Assignment: How many lines of these entries hold the string "what"? Answer with the number alone.

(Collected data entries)
········

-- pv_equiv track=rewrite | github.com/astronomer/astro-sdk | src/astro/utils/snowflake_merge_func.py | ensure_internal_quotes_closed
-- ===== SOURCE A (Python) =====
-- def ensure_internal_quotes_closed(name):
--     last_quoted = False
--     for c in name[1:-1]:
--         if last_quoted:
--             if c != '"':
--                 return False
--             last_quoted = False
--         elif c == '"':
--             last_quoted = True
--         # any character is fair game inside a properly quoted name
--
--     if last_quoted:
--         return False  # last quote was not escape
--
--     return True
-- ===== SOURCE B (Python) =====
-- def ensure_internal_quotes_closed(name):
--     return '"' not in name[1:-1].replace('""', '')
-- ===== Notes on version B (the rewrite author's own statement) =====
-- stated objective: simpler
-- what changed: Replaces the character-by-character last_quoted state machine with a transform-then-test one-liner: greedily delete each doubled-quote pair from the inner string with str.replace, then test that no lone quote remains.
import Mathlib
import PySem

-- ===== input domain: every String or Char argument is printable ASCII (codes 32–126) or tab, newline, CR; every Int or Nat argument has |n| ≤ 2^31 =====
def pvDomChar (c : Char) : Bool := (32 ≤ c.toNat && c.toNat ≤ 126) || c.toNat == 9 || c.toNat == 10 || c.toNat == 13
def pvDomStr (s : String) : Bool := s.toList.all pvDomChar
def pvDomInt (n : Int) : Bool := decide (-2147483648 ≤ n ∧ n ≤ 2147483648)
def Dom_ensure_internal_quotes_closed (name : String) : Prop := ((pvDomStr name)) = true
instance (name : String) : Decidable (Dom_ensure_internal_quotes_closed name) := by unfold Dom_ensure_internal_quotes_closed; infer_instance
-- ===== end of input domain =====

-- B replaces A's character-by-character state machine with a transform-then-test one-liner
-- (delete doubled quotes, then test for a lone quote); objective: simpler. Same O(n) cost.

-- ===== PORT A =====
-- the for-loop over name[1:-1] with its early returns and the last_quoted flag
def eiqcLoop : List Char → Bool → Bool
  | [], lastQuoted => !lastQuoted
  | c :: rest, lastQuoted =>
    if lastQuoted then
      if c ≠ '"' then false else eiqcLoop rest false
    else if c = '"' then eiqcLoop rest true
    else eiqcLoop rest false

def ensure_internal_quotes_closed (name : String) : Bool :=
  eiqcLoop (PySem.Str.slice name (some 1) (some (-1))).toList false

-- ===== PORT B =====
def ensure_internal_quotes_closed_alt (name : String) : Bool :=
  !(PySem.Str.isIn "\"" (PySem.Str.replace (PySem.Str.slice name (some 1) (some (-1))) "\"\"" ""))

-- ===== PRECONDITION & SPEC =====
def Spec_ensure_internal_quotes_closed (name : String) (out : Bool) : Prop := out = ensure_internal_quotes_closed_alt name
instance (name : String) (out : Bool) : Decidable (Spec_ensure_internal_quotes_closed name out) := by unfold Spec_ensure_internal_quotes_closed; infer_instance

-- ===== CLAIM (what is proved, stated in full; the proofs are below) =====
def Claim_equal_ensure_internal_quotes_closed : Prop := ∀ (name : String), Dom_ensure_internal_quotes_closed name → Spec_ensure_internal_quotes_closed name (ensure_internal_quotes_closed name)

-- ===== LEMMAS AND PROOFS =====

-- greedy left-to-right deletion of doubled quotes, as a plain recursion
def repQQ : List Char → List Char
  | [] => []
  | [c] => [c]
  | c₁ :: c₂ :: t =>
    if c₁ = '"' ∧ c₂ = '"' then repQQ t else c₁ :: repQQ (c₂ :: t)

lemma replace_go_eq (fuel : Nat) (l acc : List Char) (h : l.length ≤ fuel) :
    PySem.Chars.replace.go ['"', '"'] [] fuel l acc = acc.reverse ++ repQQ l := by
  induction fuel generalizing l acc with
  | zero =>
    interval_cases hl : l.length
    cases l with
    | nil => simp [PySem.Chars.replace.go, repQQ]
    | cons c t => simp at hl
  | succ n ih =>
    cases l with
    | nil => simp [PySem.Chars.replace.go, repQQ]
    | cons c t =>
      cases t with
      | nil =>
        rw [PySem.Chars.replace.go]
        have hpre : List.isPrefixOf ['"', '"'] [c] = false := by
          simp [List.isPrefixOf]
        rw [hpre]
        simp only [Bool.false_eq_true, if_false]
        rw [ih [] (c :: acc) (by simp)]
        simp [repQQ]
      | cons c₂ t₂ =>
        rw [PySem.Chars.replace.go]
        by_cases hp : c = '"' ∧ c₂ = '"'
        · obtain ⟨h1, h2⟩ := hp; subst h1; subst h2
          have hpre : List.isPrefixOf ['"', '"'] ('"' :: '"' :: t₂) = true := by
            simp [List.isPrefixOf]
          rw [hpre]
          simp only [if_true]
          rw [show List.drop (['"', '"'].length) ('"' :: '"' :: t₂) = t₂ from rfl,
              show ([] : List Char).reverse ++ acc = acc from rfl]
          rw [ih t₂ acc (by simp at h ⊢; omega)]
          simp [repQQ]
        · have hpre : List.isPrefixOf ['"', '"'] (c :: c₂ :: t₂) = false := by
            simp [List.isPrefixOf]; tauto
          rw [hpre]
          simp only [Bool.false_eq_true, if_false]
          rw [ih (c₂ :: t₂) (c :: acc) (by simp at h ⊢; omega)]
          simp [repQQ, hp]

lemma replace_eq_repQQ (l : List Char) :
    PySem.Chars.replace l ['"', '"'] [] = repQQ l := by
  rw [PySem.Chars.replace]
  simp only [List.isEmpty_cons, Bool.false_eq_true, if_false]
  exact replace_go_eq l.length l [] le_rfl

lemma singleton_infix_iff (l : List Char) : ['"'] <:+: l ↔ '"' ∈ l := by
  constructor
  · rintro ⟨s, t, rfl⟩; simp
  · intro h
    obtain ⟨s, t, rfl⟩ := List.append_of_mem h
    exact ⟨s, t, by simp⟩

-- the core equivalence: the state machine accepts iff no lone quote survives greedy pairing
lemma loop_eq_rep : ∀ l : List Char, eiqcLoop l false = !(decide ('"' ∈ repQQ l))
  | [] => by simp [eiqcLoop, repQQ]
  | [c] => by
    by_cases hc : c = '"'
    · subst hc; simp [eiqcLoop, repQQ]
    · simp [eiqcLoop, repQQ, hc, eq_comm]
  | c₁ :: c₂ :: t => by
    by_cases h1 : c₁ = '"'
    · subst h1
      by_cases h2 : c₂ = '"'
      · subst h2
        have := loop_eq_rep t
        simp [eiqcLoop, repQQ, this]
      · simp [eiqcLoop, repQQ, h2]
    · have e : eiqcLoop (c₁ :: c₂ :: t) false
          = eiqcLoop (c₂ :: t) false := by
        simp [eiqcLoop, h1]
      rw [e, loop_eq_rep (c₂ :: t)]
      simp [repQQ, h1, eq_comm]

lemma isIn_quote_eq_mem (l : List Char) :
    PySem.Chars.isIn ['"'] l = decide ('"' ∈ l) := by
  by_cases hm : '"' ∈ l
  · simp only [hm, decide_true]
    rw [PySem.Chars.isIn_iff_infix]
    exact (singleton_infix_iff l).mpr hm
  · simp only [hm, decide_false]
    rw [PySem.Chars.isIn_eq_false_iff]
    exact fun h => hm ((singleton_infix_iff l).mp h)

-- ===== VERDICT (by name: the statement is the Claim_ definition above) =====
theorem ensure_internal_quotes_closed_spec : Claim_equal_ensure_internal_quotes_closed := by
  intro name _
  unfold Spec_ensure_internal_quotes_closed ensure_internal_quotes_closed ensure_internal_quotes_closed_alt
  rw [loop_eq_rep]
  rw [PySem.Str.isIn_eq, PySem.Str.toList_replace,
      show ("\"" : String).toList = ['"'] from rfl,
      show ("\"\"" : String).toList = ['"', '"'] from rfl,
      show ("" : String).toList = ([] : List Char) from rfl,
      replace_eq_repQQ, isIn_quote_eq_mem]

········

Your response: 2